Disclaimer: SpendNode is for informational purposes only and is not a financial advisor. Some links on this site are affiliate links - we may earn a commission at no extra cost to you. This does not affect our data or rankings. Affiliate DisclosureView Policy
Crypto News

OpenAI and Paradigm Launch EVMbench as AI Exploits 70 Percent of Critical Smart Contract Bugs That Once Stumped Every Model

Updated: Feb 18, 2026By SpendNode Editorial
DisclaimerThis article is provided for informational purposes only and does not constitute financial advice. All fee, limit, and reward data is based on issuer-published documentation as of the date of verification.

Key Analysis

EVMbench benchmarks AI agents on 120 real smart contract vulnerabilities. GPT-5.3-Codex now exploits over 70% of critical bugs, up from under 20%.

OpenAI and Paradigm Launch EVMbench as AI Exploits 70 Percent of Critical Smart Contract Bugs That Once Stumped Every Model

The biggest name in artificial intelligence and the most influential venture firm in crypto just built a tool that measures how well AI can break into smart contracts, and the results should make every protocol team reconsider their security stack.

OpenAI and Paradigm released EVMbench on February 18, 2026, an open evaluation framework that tests AI agents across three dimensions: detecting vulnerabilities, patching them, and exploiting them for profit. The benchmark draws on 120 curated vulnerabilities from 40 completed audits, most sourced from Code4rena competitive audit competitions. When the project started, the best AI models could exploit fewer than 20% of critical, fund-draining bugs. As of the launch, GPT-5.3-Codex cracks over 70%.

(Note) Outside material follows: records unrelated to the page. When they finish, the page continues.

-- pv_equiv track=rewrite | github.com/sukhithms25/protothon_03 | git_tools/patch_applier.py | find_problem_region
-- ===== SOURCE A (Python) =====
-- def find_problem_region(content: str, keywords: list[str]) -> tuple[int, int]:
--     """
--     Locate the contiguous block of lines most likely containing the bug.
--
--     Returns (start_line, end_line) — 0-indexed, inclusive.
--     Falls back to (0, 0) if nothing is found.
--     """
--     lines = content.splitlines()
--     kw_lower = [kw.lower() for kw in keywords]
--
--     hit_indices = [
--         i for i, line in enumerate(lines)
--         if any(kw in line.lower() for kw in kw_lower)
--     ]
--
--     if not hit_indices:
--         return 0, 0
--
--     # Expand the region slightly so we capture surrounding context
--     start = max(0, min(hit_indices) - 1)
--     end   = min(len(lines) - 1, max(hit_indices) + 2)
--     return start, end
-- ===== SOURCE B (Python) =====
-- def find_problem_region(content: str, keywords: list[str]) -> tuple[int, int]:
--     """Two bounded end-anchored scans instead of collecting all hit indices:
--     find the first matching line scanning forward, the last scanning backward."""
--     lines = content.splitlines()
--     kw_lower = [kw.lower() for kw in keywords]
--
--     def hit(line):
--         low = line.lower()
--         return any(kw in low for kw in kw_lower)
--
--     first = None
--     for i in range(len(lines)):
--         if hit(lines[i]):
--             first = i
--             break
--     if first is None:
--         return 0, 0
--
--     last = first
--     for j in range(len(lines) - 1, -1, -1):
--         if hit(lines[j]):
--             last = j
--             break
--
--     return max(0, first - 1), min(len(lines) - 1, last + 2)
-- ===== Notes on version B (the rewrite author's own statement) =====
-- stated objective: alternative
-- what changed: Replaces the collect-all-hit-indices-then-min/max pass with two early-exiting scans (forward for the first matching line, backward for the last), never materialising the hit list.
import Mathlib
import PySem

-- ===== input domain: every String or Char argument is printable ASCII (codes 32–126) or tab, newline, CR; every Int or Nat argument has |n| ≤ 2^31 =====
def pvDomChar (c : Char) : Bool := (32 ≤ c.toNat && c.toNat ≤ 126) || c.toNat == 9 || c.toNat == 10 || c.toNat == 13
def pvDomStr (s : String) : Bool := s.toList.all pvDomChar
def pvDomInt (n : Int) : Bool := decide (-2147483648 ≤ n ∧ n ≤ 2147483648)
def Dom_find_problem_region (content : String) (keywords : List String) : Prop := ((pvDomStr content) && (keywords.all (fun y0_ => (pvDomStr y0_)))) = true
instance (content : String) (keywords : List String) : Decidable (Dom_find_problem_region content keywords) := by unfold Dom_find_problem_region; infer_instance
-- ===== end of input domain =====

-- B replaces A's collect-all-hit-indices-then-min/max pass by two early-exiting scans
-- (forward for the first hit, backward for the last); alternative decomposition, return value identical.

-- ===== PORT A =====
def find_problem_region (content : String) (keywords : List String) : Int × Int :=
  let lines := PySem.Str.splitlines content
  let kwLower := keywords.map PySem.Str.lower
  let hits : List Int := (PySem.List.enumerate lines 0).filterMap
    (fun x => if kwLower.any (fun kw => PySem.Str.isIn kw (PySem.Str.lower x.2)) then some x.1 else none)
  if hits.isEmpty then (0, 0)
  else
    let start := max 0 (((PySem.List.min? hits (fun x => x)).getD 0) - 1)
    let stop  := min ((lines.length : Int) - 1) (((PySem.List.max? hits (fun x => x)).getD 0) + 2)
    (start, stop)

-- ===== PORT B =====
-- forward scan: index of the first line satisfying p, counting from i
def pvFirstHit {α : Type} (p : α → Bool) : List α → Int → Option Int
  | [], _ => none
  | a :: t, i => if p a then some i else pvFirstHit p t (i + 1)

-- backward scan: given the REVERSED list and the index of its head, first hit counting down
def pvLastHit {α : Type} (p : α → Bool) : List α → Int → Option Int
  | [], _ => none
  | a :: t, i => if p a then some i else pvLastHit p t (i - 1)

def find_problem_region_alt (content : String) (keywords : List String) : Int × Int :=
  let lines := PySem.Str.splitlines content
  let kwLower := keywords.map PySem.Str.lower
  let hit : String → Bool := fun line =>
    let low := PySem.Str.lower line
    kwLower.any (fun kw => PySem.Str.isIn kw low)
  match pvFirstHit hit lines 0 with
  | none => (0, 0)
  | some first =>
    let last := (pvLastHit hit lines.reverse ((lines.length : Int) - 1)).getD first
    (max 0 (first - 1), min ((lines.length : Int) - 1) (last + 2))

-- ===== PRECONDITION & SPEC =====
def Spec_find_problem_region (content : String) (keywords : List String) (out : Int × Int) : Prop := out = find_problem_region_alt content keywords
instance (content : String) (keywords : List String) (out : Int × Int) : Decidable (Spec_find_problem_region content keywords out) := by unfold Spec_find_problem_region; infer_instance

-- ===== CLAIM (what is proved, stated in full; the proofs are below) =====
def Claim_equal_find_problem_region : Prop := ∀ (content : String) (keywords : List String), Dom_find_problem_region content keywords → Spec_find_problem_region content keywords (find_problem_region content keywords)

-- ===== LEMMAS AND PROOFS =====

-- A's hit-index list, generically
def pvHits {α : Type} (p : α → Bool) (l : List α) (s : Int) : List Int :=
  (PySem.List.enumerate l s).filterMap (fun x => if p x.2 then some x.1 else none)

theorem pvHits_nil {α : Type} (p : α → Bool) (s : Int) : pvHits p [] s = [] := rfl

theorem pvHits_cons {α : Type} (p : α → Bool) (a : α) (l : List α) (s : Int) :
    pvHits p (a :: l) s = if p a then s :: pvHits p l (s + 1) else pvHits p l (s + 1) := by
  cases hp : p a <;> simp [pvHits, PySem.List.enumerate_cons, hp]

theorem pvHits_bounds {α : Type} (p : α → Bool) (l : List α) (s : Int) :
    ∀ x ∈ pvHits p l s, s ≤ x ∧ x ≤ s + l.length - 1 := by
  induction l generalizing s with
  | nil => simp [pvHits_nil]
  | cons a t ih =>
    intro x hx
    rw [pvHits_cons] at hx
    split at hx
    · rcases List.mem_cons.mp hx with h | h
      · subst h
        refine ⟨le_refl _, ?_⟩
        simp only [List.length_cons]
        push_cast; omega
      · have := ih (s + 1) x h
        simp only [List.length_cons]
        push_cast at *; omega
    · have := ih (s + 1) x hx
      simp only [List.length_cons]
      push_cast at *; omega

theorem pvFoldl_min_eq {s : Int} (t : List Int) (h : ∀ x ∈ t, s ≤ x) :
    t.foldl min s = s := by
  induction t generalizing s with
  | nil => rfl
  | cons a t ih =>
    have ha : min s a = s := min_eq_left (h a (by simp))
    simp only [List.foldl_cons, ha]
    exact ih (fun x hx => h x (by simp [hx]))

theorem pvFoldl_max_le {v : Int} (t : List Int) (x : Int) (hx : x ≤ v)
    (h : ∀ y ∈ t, y ≤ v) : t.foldl max x ≤ v := by
  induction t generalizing x with
  | nil => exact hx
  | cons a t ih =>
    simp only [List.foldl_cons]
    exact ih (max x a) (max_le hx (h a (by simp))) (fun y hy => h y (List.mem_cons_of_mem _ hy))

theorem pvFirstHit_eq_min {α : Type} (p : α → Bool) (l : List α) (s : Int) :
    pvFirstHit p l s = PySem.List.min? (pvHits p l s) (fun x => x) := by
  induction l generalizing s with
  | nil => simp [pvFirstHit, pvHits_nil, PySem.List.min?]
  | cons a t ih =>
    rw [pvHits_cons]
    by_cases hp : p a
    · simp only [pvFirstHit, hp, if_true, PySem.List.min?_id_cons]
      have := pvHits_bounds p t (s + 1)
      rw [pvFoldl_min_eq _ (fun x hx => by have := this x hx; omega)]
    · simp only [pvFirstHit, hp, if_false, Bool.false_eq_true]
      exact ih (s + 1)

theorem pvLastHit_eq_max {α : Type} (p : α → Bool) (l : List α) (s : Int) :
    pvLastHit p l.reverse (s + l.length - 1) = PySem.List.max? (pvHits p l s) (fun x => x) := by
  induction l using List.reverseRecOn generalizing s with
  | nil => simp only [List.reverse_nil, pvHits_nil]; rfl
  | append_singleton t a ih =>
    have hsplit : pvHits p (t ++ [a]) s
        = pvHits p t s ++ (if p a then [s + (t.length : Int)] else []) := by
      cases hp : p a <;>
        simp [pvHits, PySem.List.enumerate_append, List.filterMap_append,
          PySem.List.enumerate_cons, hp]
    have hrev : (t ++ [a]).reverse = a :: t.reverse := by simp
    have hlen : ((t ++ [a]).length : Int) = (t.length : Int) + 1 := by simp
    rw [hrev, hlen, hsplit]
    by_cases hp : p a
    · simp only [pvLastHit, hp, if_true]
      have harg : s + ((t.length : Int) + 1) - 1 = s + (t.length : Int) := by ring
      rw [harg]
      -- max? (hits ++ [s+len t]) = some (s + len t)
      have hb := pvHits_bounds p t s
      cases hh : pvHits p t s with
      | nil => simp [PySem.List.max?]
      | cons x r =>
        simp only [List.cons_append, PySem.List.max?_id_cons]
        have hxv : x ≤ s + (t.length : Int) := by
          have := hb x (by rw [hh]; simp); omega
        have hrv : ∀ y ∈ r, y ≤ s + (t.length : Int) := by
          intro y hy; have := hb y (by rw [hh]; simp [hy]); omega
        rw [List.foldl_append]
        have : r.foldl max x ≤ s + (t.length : Int) := pvFoldl_max_le r x hxv hrv
        simp [max_eq_right this]
    · simp only [pvLastHit, hp, if_false, Bool.false_eq_true, List.append_nil]
      have harg : s + ((t.length : Int) + 1) - 1 - 1 = s + (t.length : Int) - 1 := by ring
      rw [harg]
      exact ih s

-- ===== VERDICT (by name: the statement is the Claim_ definition above) =====
theorem find_problem_region_spec : Claim_equal_find_problem_region := by
  intro content keywords _
  unfold Spec_find_problem_region find_problem_region find_problem_region_alt
  set lines := PySem.Str.splitlines content with hl
  set kwLower := keywords.map PySem.Str.lower with hkw
  set p : String → Bool := fun line =>
    kwLower.any (fun kw => PySem.Str.isIn kw (PySem.Str.lower line)) with hpdef
  simp only
  have hhits : (PySem.List.enumerate lines 0).filterMap
      (fun x => if kwLower.any (fun kw => PySem.Str.isIn kw (PySem.Str.lower x.2)) then some x.1 else none)
      = pvHits p lines 0 := rfl
  have hfirst : pvFirstHit (fun line => kwLower.any (fun kw => PySem.Str.isIn kw (PySem.Str.lower line))) lines 0
      = PySem.List.min? (pvHits p lines 0) (fun x => x) := pvFirstHit_eq_min p lines 0
  have hlastbase := pvLastHit_eq_max p lines 0
  rw [hhits]
  cases hmin : PySem.List.min? (pvHits p lines 0) (fun x => x) with
  | none =>
    have hnil : pvHits p lines 0 = [] := (PySem.List.min?_eq_none_iff _ _).mp hmin
    rw [hfirst, hmin]
    simp [hnil]
  | some mn =>
    have hne : pvHits p lines 0 ≠ [] := by
      intro h; rw [h] at hmin; simp [PySem.List.min?] at hmin
    have hmax : ∃ mx, PySem.List.max? (pvHits p lines 0) (fun x => x) = some mx := by
      cases h : PySem.List.max? (pvHits p lines 0) (fun x => x) with
      | none => exact absurd ((PySem.List.max?_eq_none_iff _ _).mp h) hne
      | some mx => exact ⟨mx, rfl⟩
    obtain ⟨mx, hmx⟩ := hmax
    rw [hfirst, hmin]
    simp only
    have hzero : (0 : Int) + (lines.length : Int) - 1 = (lines.length : Int) - 1 := by ring
    rw [hzero] at hlastbase
    rw [hlastbase, hmx]
    simp [List.isEmpty_iff, hne]
-- pv_equiv track=rewrite | github.com/JZLshen/baseline-simcxl | tools/build_hydrarpc_current_complete_table.py | requests_per_client_profile
-- ===== SOURCE A (Python) =====
-- from collections import Counter
--
-- def requests_per_client_profile(request_rows):
--     counts = Counter()
--     for row in request_rows:
--         counts[row["client_id"]] += 1
--
--     if not counts:
--         return ""
--
--     profile = Counter(counts.values())
--     parts = []
--     for req_count in sorted(profile):
--         parts.append(f"{req_count}x{profile[req_count]}")
--     return ";".join(parts)
-- ===== SOURCE B (Python) =====
-- def requests_per_client_profile(request_rows):
--     counts = {}
--     for row in request_rows:
--         cid = row["client_id"]
--         counts[cid] = counts.get(cid, 0) + 1
--
--     parts = []
--     cur = None  # pending run of equal totals: (value, run length)
--     for v in sorted(counts.values()):
--         if cur is not None and v == cur[0]:
--             cur = (cur[0], cur[1] + 1)
--         else:
--             if cur is not None:
--                 parts.append(f"{cur[0]}x{cur[1]}")
--             cur = (v, 1)
--     if cur is not None:
--         parts.append(f"{cur[0]}x{cur[1]}")
--     return ";".join(parts)
-- ===== Notes on version B (the rewrite author's own statement) =====
-- stated objective: alternative
-- what changed: The second stage no longer builds a frequency table (Counter of the per-client totals) and iterates its sorted distinct keys; B sorts the raw totals once and emits run lengths of consecutive equal values in a single accumulator pass.
import Mathlib
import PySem

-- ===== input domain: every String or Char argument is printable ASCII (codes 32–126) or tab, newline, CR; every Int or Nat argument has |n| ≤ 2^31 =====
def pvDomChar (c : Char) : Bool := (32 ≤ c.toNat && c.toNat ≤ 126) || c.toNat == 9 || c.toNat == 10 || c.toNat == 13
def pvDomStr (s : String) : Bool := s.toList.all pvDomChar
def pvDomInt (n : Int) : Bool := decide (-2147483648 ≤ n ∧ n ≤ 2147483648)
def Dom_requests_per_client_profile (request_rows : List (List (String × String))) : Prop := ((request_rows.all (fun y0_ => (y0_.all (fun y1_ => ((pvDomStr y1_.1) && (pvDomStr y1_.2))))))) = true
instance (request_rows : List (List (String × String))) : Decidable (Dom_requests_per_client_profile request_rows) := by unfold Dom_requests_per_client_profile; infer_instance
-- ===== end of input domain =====

-- B replaces A's second Counter (frequency table over per-client totals) by one sort of the
-- raw totals followed by a run-length pass; same output, no speed claim (objective: alternative).

-- row["client_id"]  (Pre_ guarantees the key is present; the .getD "" default is never reached there)
def pvCid (row : List (String × String)) : String :=
  ((PySem.Dict.mk row).get? "client_id").getD ""

-- f"{k}x{n}"
def pvFmt (k n : Int) : String := PySem.Int.toStr k ++ "x" ++ PySem.Int.toStr n

-- ===== PORT A =====
def requests_per_client_profile (request_rows : List (List (String × String))) : String :=
  let counts : PySem.Dict String Int :=
    request_rows.foldl (fun d row => d.modify (pvCid row) 0 (· + 1)) PySem.Dict.empty
  if counts.size = 0 then ""
  else
    let profile : PySem.Dict Int Int := PySem.Dict.counter counts.values
    let parts := (PySem.List.sorted profile.keys (fun x => x) false).foldl
        (fun ps k => ps ++ [pvFmt k (profile.getD k 0)]) ([] : List String)
    PySem.Str.join ";" parts

-- ===== PORT B =====
-- one step of B's run-length loop over the sorted totals; state = (pending run, emitted parts)
def pvRunStep (st : Option (Int × Int) × List String) (v : Int) : Option (Int × Int) × List String :=
  match st with
  | (some (c, r), parts) =>
      if v = c then (some (c, r + 1), parts)
      else (some (v, 1), parts ++ [pvFmt c r])
  | (none, parts) => (some (v, 1), parts)

-- B's trailing "if cur is not None: parts.append(...)"
def pvRunOut (st : Option (Int × Int) × List String) : List String :=
  match st with
  | (some (c, r), parts) => parts ++ [pvFmt c r]
  | (none, parts) => parts

def requests_per_client_profile_alt (request_rows : List (List (String × String))) : String :=
  let counts : PySem.Dict String Int :=
    request_rows.foldl (fun d row =>
      let cid := pvCid row
      d.insert cid (d.getD cid 0 + 1)) PySem.Dict.empty
  PySem.Str.join ";"
    (pvRunOut ((PySem.List.sorted counts.values (fun x => x) false).foldl pvRunStep (none, [])))

-- ===== PRECONDITION & SPEC =====
-- Pre_ excludes exactly the rows lacking a "client_id" key, on which Python A raises KeyError.
def Pre_requests_per_client_profile (request_rows : List (List (String × String))) : Prop :=
  ∀ row ∈ request_rows, "client_id" ∈ row.map Prod.fst
instance (request_rows : List (List (String × String))) : Decidable (Pre_requests_per_client_profile request_rows) := by unfold Pre_requests_per_client_profile; infer_instance

def pvWitness_requests_per_client_profile : (List (List (String × String))) :=
  [[("client_id", "a")], [("client_id", "b"), ("op", "r")], [("client_id", "a")]]

def Spec_requests_per_client_profile (request_rows : List (List (String × String))) (out : String) : Prop := out = requests_per_client_profile_alt request_rows
instance (request_rows : List (List (String × String))) (out : String) : Decidable (Spec_requests_per_client_profile request_rows out) := by unfold Spec_requests_per_client_profile; infer_instance

-- ===== CLAIM (what is proved, stated in full; the proofs are below) =====
def Claim_equal_requests_per_client_profile : Prop := ∀ (request_rows : List (List (String × String))), Dom_requests_per_client_profile request_rows → Pre_requests_per_client_profile request_rows → Spec_requests_per_client_profile request_rows (requests_per_client_profile request_rows)

-- ===== LEMMAS AND PROOFS =====

-- first-occurrence dedup of a list (for a sorted list: the run values in order)
def pvU : List Int → List Int
  | [] => []
  | v :: t => v :: (pvU t).filter (fun x => x ≠ v)

theorem mem_pvU (l : List Int) (x : Int) : x ∈ pvU l ↔ x ∈ l := by
  induction l with
  | nil => simp [pvU]
  | cons v t ih =>
    simp only [pvU, List.mem_cons, List.mem_filter, ih, decide_eq_true_eq]
    by_cases hx : x = v <;> simp [hx]

theorem nodup_pvU (l : List Int) : (pvU l).Nodup := by
  induction l with
  | nil => simp [pvU]
  | cons v t ih =>
    rw [pvU]
    refine List.nodup_cons.mpr ⟨?_, ih.filter _⟩
    intro hv
    have := (List.mem_filter.mp hv).2
    simp at this

theorem pairwise_lt_pvU (l : List Int) (h : l.Pairwise (· ≤ ·)) : (pvU l).Pairwise (· < ·) := by
  induction l with
  | nil => simp [pvU]
  | cons v t ih =>
    rw [pvU]
    rcases List.pairwise_cons.mp h with ⟨hv, ht⟩
    refine List.pairwise_cons.mpr ⟨?_, (ih ht).sublist List.filter_sublist⟩
    intro b hb
    have hbm : b ∈ t := (mem_pvU t b).mp (List.mem_of_mem_filter hb)
    have hne : b ≠ v := by simpa using List.of_mem_filter hb
    exact lt_of_le_of_ne (hv b hbm) (Ne.symm hne)

theorem run_some (s : List Int) (hs : s.Pairwise (· ≤ ·)) (c r : Int) (parts : List String)
    (hle : ∀ x ∈ s, c ≤ x) :
    pvRunOut (s.foldl pvRunStep (some (c, r), parts)) =
      parts ++ [pvFmt c (r + s.count c)] ++
        ((pvU s).filter (fun x => x ≠ c)).map (fun k => pvFmt k (s.count k)) := by
  induction s generalizing c r parts with
  | nil => simp [pvRunOut, pvU]
  | cons v t ih =>
    rcases List.pairwise_cons.mp hs with ⟨hv, ht⟩
    by_cases hvc : v = c
    · subst hvc
      rw [List.foldl_cons]
      have hstep : pvRunStep (some (v, r), parts) v = (some (v, r + 1), parts) := by
        simp [pvRunStep]
      rw [hstep, ih ht v (r + 1) parts hv]
      congr 1
      · congr 2
        have : (v :: t).count v = t.count v + 1 := by simp
        rw [this]; push_cast; ring
      · rw [pvU, List.filter_cons_of_neg (by simp), List.filter_filter]
        have hfil : ((pvU t).filter (fun x => decide (x ≠ v) && decide (x ≠ v))) = (pvU t).filter (fun x => x ≠ v) := by
          apply List.filter_congr; intro x _; simp
        rw [hfil]
        apply List.map_congr_left
        intro k hk
        have hkne : k ≠ v := by simpa using (List.of_mem_filter hk)
        have : (v :: t).count k = t.count k := by
          rw [List.count_cons]; simp [Ne.symm hkne]
        rw [this]
    · -- v ≠ c : close the pending run for c; c occurs nowhere in v :: t
      have hcv : c < v := lt_of_le_of_ne (hle v (by simp)) (fun h => hvc h.symm)
      have hclt : ∀ x ∈ v :: t, c < x := by
        intro x hx
        rcases List.mem_cons.mp hx with h | h
        · exact h ▸ hcv
        · exact lt_of_lt_of_le hcv (hv x h)
      have hcount0 : (v :: t).count c = 0 := by
        rw [List.count_eq_zero]
        intro hc
        exact absurd rfl (ne_of_gt (hclt c hc))
      rw [List.foldl_cons]
      have hstep : pvRunStep (some (c, r), parts) v = (some (v, 1), parts ++ [pvFmt c r]) := by
        simp [pvRunStep, hvc]
      rw [hstep, ih ht v 1 (parts ++ [pvFmt c r]) hv]
      rw [hcount0, pvU]
      have hkeep : ((v :: (pvU t).filter (fun x => x ≠ v)).filter (fun x => x ≠ c)) = v :: (pvU t).filter (fun x => x ≠ v) := by
        apply List.filter_eq_self.mpr
        intro x hx
        have hxm : x ∈ v :: t := by
          rcases List.mem_cons.mp hx with h | h
          · exact h ▸ List.mem_cons_self
          · exact List.mem_cons_of_mem _ ((mem_pvU t x).mp (List.mem_of_mem_filter h))
        simp [ne_of_gt (hclt x hxm)]
      rw [hkeep]
      simp only [List.map_cons, List.append_assoc, List.cons_append, List.nil_append]
      congr 2
      · congr 1
        · push_cast; ring
      · congr 1
        · congr 1
          have : (v :: t).count v = t.count v + 1 := by simp
          rw [this]; push_cast; ring
        · apply List.map_congr_left
          intro k hk
          have hkne : k ≠ v := by simpa using (List.of_mem_filter hk)
          have : (v :: t).count k = t.count k := by
            rw [List.count_cons]; simp [Ne.symm hkne]
          rw [this]

theorem run_none (s : List Int) (hs : s.Pairwise (· ≤ ·)) (parts : List String) :
    pvRunOut (s.foldl pvRunStep (none, parts)) =
      parts ++ (pvU s).map (fun k => pvFmt k (s.count k)) := by
  cases s with
  | nil => simp [pvRunOut, pvU]
  | cons v t =>
    rcases List.pairwise_cons.mp hs with ⟨hv, ht⟩
    rw [List.foldl_cons]
    have hstep : pvRunStep (none, parts) v = (some (v, 1), parts) := by
      simp [pvRunStep]
    rw [hstep, run_some t ht v 1 parts hv, pvU]
    simp only [List.map_cons, List.append_assoc, List.singleton_append]
    congr 2
    · congr 1
      have : (v :: t).count v = t.count v + 1 := by simp
      rw [this]; push_cast; ring
    · apply List.map_congr_left
      intro k hk
      have hkne : k ≠ v := by simpa using (List.of_mem_filter hk)
      have : (v :: t).count k = t.count k := by
        rw [List.count_cons]; simp [Ne.symm hkne]
      rw [this]

theorem counts_eq (request_rows : List (List (String × String))) :
    request_rows.foldl (fun d row => d.modify (pvCid row) 0 (· + 1)) PySem.Dict.empty
      = PySem.Dict.counter (request_rows.map pvCid) := by
  rw [PySem.Dict.counter_eq_foldl, List.foldl_map]

theorem counts_alt_eq (request_rows : List (List (String × String))) :
    request_rows.foldl (fun d row =>
      let cid := pvCid row
      d.insert cid (d.getD cid 0 + 1)) PySem.Dict.empty
      = PySem.Dict.counter (request_rows.map pvCid) := by
  rw [← PySem.Dict.foldl_insert_getD_add_one_eq_counter, List.foldl_map]

theorem pvU_sorted_eq (vals : List Int) :
    PySem.List.sorted (PySem.Set.ofList vals) (fun x => x) false
      = pvU (PySem.List.sorted vals (fun x => x) false) := by
  apply PySem.List.sorted_eq_of_perm_of_pairwise_lt
  · rw [List.perm_ext_iff_of_nodup (nodup_pvU _) (PySem.Set.nodup_ofList _)]
    intro a
    rw [mem_pvU, PySem.List.mem_sorted, PySem.Set.mem_ofList]
  · exact pairwise_lt_pvU _ (PySem.List.sorted_pairwise vals (fun x => x))

-- ===== VERDICT (by name: the statement is the Claim_ definition above) =====
theorem requests_per_client_profile_spec : Claim_equal_requests_per_client_profile := by
  intro rows _ _
  unfold Spec_requests_per_client_profile
  unfold requests_per_client_profile requests_per_client_profile_alt
  simp only [counts_eq, counts_alt_eq]
  cases rows with
  | nil => decide
  | cons h t =>
    set cids := ((h :: t).map pvCid) with hcids
    set vals := (PySem.Dict.counter cids).values with hvals
    have hsz : (PySem.Dict.counter cids).size ≠ 0 := by
      intro h0
      have hmem : pvCid h ∈ PySem.Set.ofList cids := by
        rw [PySem.Set.mem_ofList]; simp [hcids]
      simp only [PySem.Dict.size, PySem.Dict.items_counter, List.length_map] at h0
      rw [List.length_eq_zero_iff] at h0
      simp [h0] at hmem
    rw [if_neg hsz]
    set s := PySem.List.sorted vals (fun x => x) false with hseq
    have hB : pvRunOut (s.foldl pvRunStep (none, [])) =
        (pvU s).map (fun k => pvFmt k (s.count k)) := by
      simpa using run_none s (by simpa using PySem.List.sorted_pairwise vals (fun x => x)) []
    rw [hB]
    have hA : (PySem.List.sorted (PySem.Dict.counter vals).keys (fun x => x) false).foldl
        (fun ps k => ps ++ [pvFmt k ((PySem.Dict.counter vals).getD k 0)]) ([] : List String)
        = (pvU s).map (fun k => pvFmt k (s.count k)) := by
      rw [PySem.List.foldl_append_singleton_eq_map, PySem.Dict.keys_counter, pvU_sorted_eq]
      apply List.map_congr_left
      intro k _
      rw [PySem.Dict.getD_counter]
      congr 1
      exact_mod_cast ((PySem.List.sorted_perm vals (fun x => x) false).count_eq k).symm
    rw [hA]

From Under 20% to 70%: The Exploit Rate That Changes Everything

The headline number is hard to ignore. A 3.5x improvement in AI exploit capability did not happen over years. It happened over the course of a single model generation.

EVMbench's vulnerability dataset is not synthetic. These are real bugs that cost real money in real protocols. Code4rena audits involve over 100 security researchers competing to find flaws in production-ready codebases. The vulnerabilities EVMbench curates from these competitions represent the hardest class of smart contract bugs: the ones sophisticated human auditors flag as critical and fund-draining.

When OpenAI and Paradigm began calibrating EVMbench, top-tier language models struggled with these bugs. Fewer than one in five critical vulnerabilities could be exploited by the best available AI. Today, GPT-5.3-Codex exploits more than seven out of ten. The benchmark also includes vulnerability scenarios from the Tempo blockchain, a purpose-built Layer 1 designed for high-throughput stablecoin payments, extending the evaluation into payment-specific smart contract code.

The progression signals something the crypto security industry has debated for years: AI is no longer a supplementary tool for auditors. It is approaching the capability threshold where it can match, and in some cases outperform, professional human review on specific vulnerability classes.

What EVMbench Actually Tests

The benchmark operates in three modes, each measuring a different facet of AI security capability.

Exploit mode asks the agent to identify a vulnerability and write working proof-of-concept exploit code. This is the most demanding task. The agent must understand the contract's logic, identify the flaw, and construct a transaction sequence that drains funds or manipulates state. Custom graders verify exploit success, and the team red-teamed environments to prevent agents from cheating.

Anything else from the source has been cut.